The widely publicized Clark Gable-Kay Williams romance is ended and Clark hasn’t seen her since he returned from Washington D.C. So much was printed about the possibility of a forthcoming marriage that they mutually decided it was far better not to see each other and to stop the gossip.

The romance cooled off as soon as those wedding rumors starting swirling. In her book, Kay said: “Though Clark was also seeing a number of other girls during this period–Virginia Grey and Anita Colby, to name two–still, the Hollywood chroniclers insisted I was the most likely successor to Miss Lombard. They also hinted broadly that i wouldn’t have it any other way. I recall one story which stated I fell madly in love with Clark at first sight and desperately wanted to marry him, but that he was executing a characteristic Gable defensive maneuver. When we stopped seeing each other, about a year after we first met, it was duly reported that I had over-played my hand, had frightened Gable off and as a result was wearing my heart on my sleeve. I remember that particular cliche because it amused me so at the time I read it. However, the stories and rumors didn’t particularly upset me. As a matter of fact, I paid very little attention to them, as I have never nursed much of a desire to see my name in print. Besides, I knew the true story. It’s very simple–Clark and I were not deeply in love that first year. Neither of us was then ready for the strong, beautiful relationship we were to discover and share some ten years later. Somehow, without ever discussing it, we both sensed this.”

Ok, so that may all be true, but you are telling me if Clark had proposed to Kay instead of breaking up with her that she would have said “No, thanks, I’m not deeply in love with you.” I have a hard time believing that.

December 26, 1944:

Kay Williams receives a daily telephone call from Macoco asking her to remarry him.

Macoco back in the picture! After all that mudslinging in the divorce!

January 25, 1945:

Cannot say this surprises me: Kay Williams has asked for her release from MGM and received it. The reason I say I am not surprised is that the very pretty, blond Kay really has not had a chance on this lot where there are so many femme stars and she thinks she could do better free lancing. While her romance still flourished with Clark Gable, Kay’s publicity almost made up for the lack of good parts. But two years is enough for a gal to wait for a screen break, so now Kay heads on to greener pastures.

March 21, 1945:

Macoco, the Argentine millionaire who recently was divorced by Kay Williams, the model and screen actress, insists that he was not particularly distressed when he read reports linking her name with Clark Gable’s. Macoco recited to her some of the advantages he believes he has, when measured against the screen star, but for some curious reason Miss Williams was not convinced.

Macoco finally clutched his upper teeth, shook them vigorously, and said: “See? They’re my own. They stay in. Can Gable do that?”

“I don’t know if Gable can do that,” replied Miss Williams, indignantly, “but I can’t. Some of mine are false.”

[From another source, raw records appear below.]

-- pv_equiv track=rewrite | github.com/johwiebe/stn | stn/deg.py | get_short_mc
-- ===== SOURCE A (Python) =====
-- def get_short_mc(mc, t):
--     slast = mc[0]
--     mcshort = [mc[0]]
--     tshort = []
--     for i, s in enumerate(mc):
--         if s != slast:
--             mcshort.append(s)
--             tshort.append(t[i-1])
--         slast = s
--     tshort.append(t[-1])
--     return mcshort, tshort
-- ===== SOURCE B (Python) =====
-- def get_short_mc(mc, t):
--     # Run-length partition: outer loop jumps run to run, inner scan finds run end.
--     mcshort = []
--     ends = []  # index one past each run
--     i, n = 0, len(mc)
--     while i < n:
--         j = i + 1
--         while j < n and mc[j] == mc[i]:
--             j += 1
--         mcshort.append(mc[i])
--         ends.append(j)
--         i = j
--     tshort = [t[e - 1] for e in ends[:-1]] + [t[-1]]
--     return mcshort, tshort
-- ===== Notes on version B (the rewrite author's own statement) =====
-- stated objective: alternative
-- what changed: B run-length-partitions mc with a two-level scan that jumps from run to run recording run-end indices, then builds tshort in a second pass by indexing t at each run end, instead of A's single stateful element-by-element loop testing every adjacent pair and emitting times inline.
import Mathlib
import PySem

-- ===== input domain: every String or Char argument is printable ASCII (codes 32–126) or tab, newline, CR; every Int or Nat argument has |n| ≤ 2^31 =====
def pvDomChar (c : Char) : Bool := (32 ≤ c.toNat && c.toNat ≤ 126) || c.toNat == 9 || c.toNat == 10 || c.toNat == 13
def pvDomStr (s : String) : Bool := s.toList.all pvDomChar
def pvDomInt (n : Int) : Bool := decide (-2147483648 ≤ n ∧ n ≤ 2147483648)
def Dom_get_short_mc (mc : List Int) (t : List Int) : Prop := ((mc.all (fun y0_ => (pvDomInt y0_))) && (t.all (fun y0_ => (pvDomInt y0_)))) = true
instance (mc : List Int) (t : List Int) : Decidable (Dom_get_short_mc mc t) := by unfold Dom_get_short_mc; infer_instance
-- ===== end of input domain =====

-- B replaces A's stateful element-by-element transition loop by a run-length partition:
-- an outer scan jumping run to run recording run-end indices, then a second pass indexing
-- t at each run end (objective: alternative algorithm, same O(n) cost).

-- ===== PORT A =====
def get_short_mc (mc : List Int) (t : List Int) : List Int × List Int :=
  let slast0 := PySem.List.pyGetD mc 0 0
  let st := (PySem.List.enumerate mc).foldl
    (fun (acc : Int × List Int × List Int) p =>
      if p.2 ≠ acc.1 then (p.2, acc.2.1 ++ [p.2], acc.2.2 ++ [PySem.List.pyGetD t (p.1 - 1) 0])
      else (p.2, acc.2.1, acc.2.2))
    (slast0, [slast0], [])
  (st.2.1, st.2.2 ++ [PySem.List.pyGetD t (-1) 0])

-- ===== PORT B =====
-- inner while loop of B: advance k while k < len(xs) and xs[k] == xs[0]
-- (xs is the current tail mc[i:], so xs[0] = mc[i], xs[k] = mc[i+k]; in-range getD is exact)
def bInner (xs : List Int) (k : Nat) : Nat :=
  if h : k < xs.length ∧ xs.getD k 0 = xs.getD 0 0 then bInner xs (k + 1) else k
termination_by xs.length - k
decreasing_by omega

-- cited by bOuter's termination proof
theorem bInner_ge (xs : List Int) (k : Nat) : k ≤ bInner xs k := by
  fun_induction bInner with
  | case1 k h ih => omega
  | case2 k h => omega

-- outer while loop of B: the current position i is represented by the remaining tail mc[i:]
-- (done = i); each step records the run's state and run-end index, then jumps to the run end
def bOuter : List Int → Nat → List Int × List Nat
  | [], _ => ([], [])
  | x :: ys, done =>
    let k := bInner (x :: ys) 1
    let r := bOuter ((x :: ys).drop k) (done + k)
    (x :: r.1, (done + k) :: r.2)
termination_by xs => xs.length
decreasing_by
  have h1 := bInner_ge (x :: ys) 1
  simp only [List.length_drop, List.length_cons]
  omega

def get_short_mc_alt (mc : List Int) (t : List Int) : List Int × List Int :=
  let st := bOuter mc 0
  -- ends[:-1] is List.dropLast (exact for this slice); t[e-1] via pyGetD
  (st.1, (st.2.dropLast).map (fun e => PySem.List.pyGetD t ((e : Int) - 1) 0)
           ++ [PySem.List.pyGetD t (-1) 0])

-- ===== PRECONDITION & SPEC =====
-- Pre_ is exactly where A returns: mc and t nonempty (else mc[0] / t[-1] raise IndexError)
-- and every transition index i (mc[i] ≠ mc[i-1]) satisfies i ≤ len t (else t[i-1] raises IndexError).
def Pre_get_short_mc (mc : List Int) (t : List Int) : Prop :=
  mc ≠ [] ∧ t ≠ [] ∧
    ∀ i ∈ List.range mc.length, 1 ≤ i → mc.getD i 0 ≠ mc.getD (i - 1) 0 → i ≤ t.length
instance (mc : List Int) (t : List Int) : Decidable (Pre_get_short_mc mc t) := by
  unfold Pre_get_short_mc; infer_instance
def pvWitness_get_short_mc : List Int × List Int := ([1, 1, 2], [3, 4, 5])

def Spec_get_short_mc (mc : List Int) (t : List Int) (out : List Int × List Int) : Prop := out = get_short_mc_alt mc t
instance (mc : List Int) (t : List Int) (out : List Int × List Int) : Decidable (Spec_get_short_mc mc t out) := by unfold Spec_get_short_mc; infer_instance

-- ===== CLAIM (what is proved, stated in full; the proofs are below) =====
def Claim_equal_get_short_mc : Prop := ∀ (mc : List Int) (t : List Int), Dom_get_short_mc mc t → Pre_get_short_mc mc t → Spec_get_short_mc mc t (get_short_mc mc t)

-- ===== LEMMAS AND PROOFS =====

-- common reference: states after a break and absolute break positions
def brk (s : Int) (k : Nat) : List Int → List Int × List Nat
  | [] => ([], [])
  | x :: xs =>
    let r := brk x (k + 1) xs
    if x ≠ s then (x :: r.1, k :: r.2) else r

-- length of the equal-to-h prefix
def pl (h : Int) : List Int → Nat
  | [] => 0
  | x :: xs => if x = h then pl h xs + 1 else 0

theorem pl_le (h : Int) (l : List Int) : pl h l ≤ l.length := by
  induction l with
  | nil => simp [pl]
  | cons x xs ih => simp only [pl, List.length_cons]; split <;> omega

theorem pl_drop_head (h : Int) (l : List Int) (y : Int) (zs : List Int)
    (hd : l.drop (pl h l) = y :: zs) : y ≠ h := by
  induction l with
  | nil => simp [pl] at hd
  | cons x xs ih =>
    by_cases hx : x = h
    · simp only [pl, hx] at hd
      exact ih hd
    · simp only [pl, if_neg hx, List.drop_zero] at hd
      rw [List.cons.injEq] at hd
      rw [hd.1] at hx
      exact hx

theorem bInner_eq (xs : List Int) (k : Nat) :
    bInner xs k = k + pl (xs.getD 0 0) (xs.drop k) := by
  fun_induction bInner with
  | case1 k h ih =>
    obtain ⟨hk, he⟩ := h
    have hd : xs.drop k = xs[k] :: xs.drop (k + 1) := List.drop_eq_getElem_cons hk
    have hx : xs[k] = xs.getD 0 0 := by
      rwa [List.getD_eq_getElem xs 0 hk] at he
    rw [ih, hd]
    simp only [pl]
    rw [if_pos hx]
    omega
  | case2 k h =>
    by_cases hk : k < xs.length
    · have he : ¬ xs.getD k 0 = xs.getD 0 0 := fun hc => h ⟨hk, hc⟩
      have hd : xs.drop k = xs[k] :: xs.drop (k + 1) := List.drop_eq_getElem_cons hk
      have hx : ¬ xs[k] = xs.getD 0 0 := by
        rwa [List.getD_eq_getElem xs 0 hk] at he
      rw [hd]
      simp only [pl]
      rw [if_neg hx]
      omega
    · rw [List.drop_eq_nil_of_le (by omega)]
      simp [pl]

theorem brk_run (l : List Int) : ∀ (h : Int) (k : Nat),
    brk h k l = brk h (k + pl h l) (l.drop (pl h l)) := by
  induction l with
  | nil => intro h k; simp [pl]
  | cons x xs ih =>
    intro h k
    by_cases hx : x = h
    · subst hx
      have hpl : pl x (x :: xs) = pl x xs + 1 := by simp [pl]
      rw [hpl, List.drop_succ_cons]
      have h1 : brk x k (x :: xs) = brk x (k + 1) xs := by simp [brk]
      rw [h1, ih x (k + 1)]
      have e : k + (pl x xs + 1) = k + 1 + pl x xs := by omega
      rw [e]
    · simp [pl, hx]

theorem bOuter_eq (xs : List Int) (done : Nat) :
    bOuter xs done = (match xs with
      | [] => (([], []) : List Int × List Nat)
      | x :: ys => (x :: (brk x (done + 1) ys).1,
                    (brk x (done + 1) ys).2 ++ [done + xs.length])) := by
  fun_induction bOuter xs done with
  | case1 d => rfl
  | case2 x ys done k r ih =>
    have hk : k = bInner (x :: ys) 1 := rfl
    have hr : r = bOuter ((x :: ys).drop k) (done + k) := rfl
    clear_value r k
    subst hr
    have hkp : k = 1 + pl x ys := by rw [hk, bInner_eq]; simp
    have hple : pl x ys ≤ ys.length := pl_le x ys
    have hdropeq : (x :: ys).drop k = ys.drop (pl x ys) := by
      rw [hkp, Nat.add_comm, List.drop_succ_cons]
    rw [hdropeq] at ih
    show (x :: (bOuter ((x :: ys).drop k) (done + k)).1,
          (done + k) :: (bOuter ((x :: ys).drop k) (done + k)).2) = _
    rw [hdropeq]
    cases hd : ys.drop (pl x ys) with
    | nil =>
      have hlen : pl x ys = ys.length := by
        have h2 := congrArg List.length hd
        simp at h2
        omega
      rw [hd] at ih
      rw [ih]
      dsimp only
      have hbrk : brk x (done + 1) ys = ([], []) := by
        rw [brk_run, hd]
        rfl
      rw [hbrk]
      simp only [List.length_cons, List.nil_append]
      refine Prod.ext rfl ?_
      simp only
      have : done + k = done + (ys.length + 1) := by omega
      rw [this]
    | cons y zs =>
      have hy : y ≠ x := pl_drop_head x ys y zs hd
      have hlen : zs.length + 1 = ys.length - pl x ys := by
        have h2 := congrArg List.length hd
        simp at h2
        omega
      rw [hd] at ih
      rw [ih]
      dsimp only
      have hbrk : brk x (done + 1) ys
          = (y :: (brk y (done + 1 + pl x ys + 1) zs).1,
             (done + 1 + pl x ys) :: (brk y (done + 1 + pl x ys + 1) zs).2) := by
        rw [brk_run, hd]
        simp [brk, hy]
      rw [hbrk]
      simp only [List.length_cons, List.cons_append]
      refine Prod.ext ?_ ?_
      · simp only
        have e1 : done + k + 1 = done + 1 + pl x ys + 1 := by omega
        rw [e1]
      · simp only
        have e1 : done + k = done + 1 + pl x ys := by omega
        rw [e1]
        have e3 : done + 1 + pl x ys + (zs.length + 1) = done + (ys.length + 1) := by omega
        rw [e3]

-- A's loop step
def stepA (t : List Int) (acc : Int × List Int × List Int) (p : Int × Int) : Int × List Int × List Int :=
  if p.2 ≠ acc.1 then (p.2, acc.2.1 ++ [p.2], acc.2.2 ++ [PySem.List.pyGetD t (p.1 - 1) 0])
  else (p.2, acc.2.1, acc.2.2)

theorem foldA (t : List Int) :
    ∀ (l : List Int) (s : Int) (k : Nat) (ms ts : List Int),
      (PySem.List.enumerate l (k : Int)).foldl (stepA t) (s, ms, ts)
      = (l.foldl (fun _ x => x) s,
         ms ++ (brk s k l).1,
         ts ++ (brk s k l).2.map (fun i => PySem.List.pyGetD t ((i : Int) - 1) 0)) := by
  intro l
  induction l with
  | nil => intro s k ms ts; simp [PySem.List.enumerate_nil, brk]
  | cons x xs ih =>
    intro s k ms ts
    rw [PySem.List.enumerate_cons, List.foldl_cons]
    have hstep : stepA t (s, ms, ts) ((k : Int), x)
        = if x ≠ s then (x, ms ++ [x], ts ++ [PySem.List.pyGetD t ((k : Int) - 1) 0]) else (x, ms, ts) := rfl
    rw [hstep]
    have hcast : (k : Int) + 1 = ((k + 1 : Nat) : Int) := by push_cast; ring
    by_cases h : x ≠ s
    · rw [if_pos h, hcast, ih]
      simp [brk, h]
    · rw [if_neg h, hcast, ih]
      simp [brk, h]

-- ===== VERDICT (by name: the statement is the Claim_ definition above) =====
theorem get_short_mc_spec : Claim_equal_get_short_mc := by
  intro mc t _ hpre
  obtain ⟨hmc, _, _⟩ := hpre
  obtain ⟨m0, rest, rfl⟩ : ∃ m0 rest, mc = m0 :: rest := by
    cases mc with
    | nil => exact absurd rfl hmc
    | cons a l => exact ⟨a, l, rfl⟩
  unfold Spec_get_short_mc get_short_mc get_short_mc_alt
  simp only []
  have hfun : (fun (acc : Int × List Int × List Int) (p : Int × Int) =>
      if p.2 ≠ acc.1 then (p.2, acc.2.1 ++ [p.2], acc.2.2 ++ [PySem.List.pyGetD t (p.1 - 1) 0])
      else (p.2, acc.2.1, acc.2.2)) = stepA t := rfl
  rw [hfun, PySem.List.pyGetD_zero_cons, PySem.List.enumerate_cons, List.foldl_cons]
  have h0 : stepA t (m0, [m0], []) ((0 : Int), m0) = (m0, [m0], []) := by simp [stepA]
  rw [h0]
  have e1 : (0 : Int) + 1 = ((1 : Nat) : Int) := by norm_num
  rw [e1, foldA t rest m0 1 [m0] []]
  rw [bOuter_eq]
  simp only [List.nil_append, List.length_cons, Nat.zero_add]
  rw [List.dropLast_concat]
  simp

August 26, 1945 (Louella Parsons):

When Kay Williams and I had lunch on our birthdays (we are a day apart) I told her, “It is a year for Leos. We are going places this year.” I was only kidding about being a  fortune teller but sure enough things are breaking high and wide for my girl friend. She and her mother no more than returned from Mexico than she was handed a long term RKO contract, and that studio is planning to build her into a light comedienne star spot. She is one of the most amusing and witty girls in Hollywood–and so pretty with her deep blue eyes and blond hair.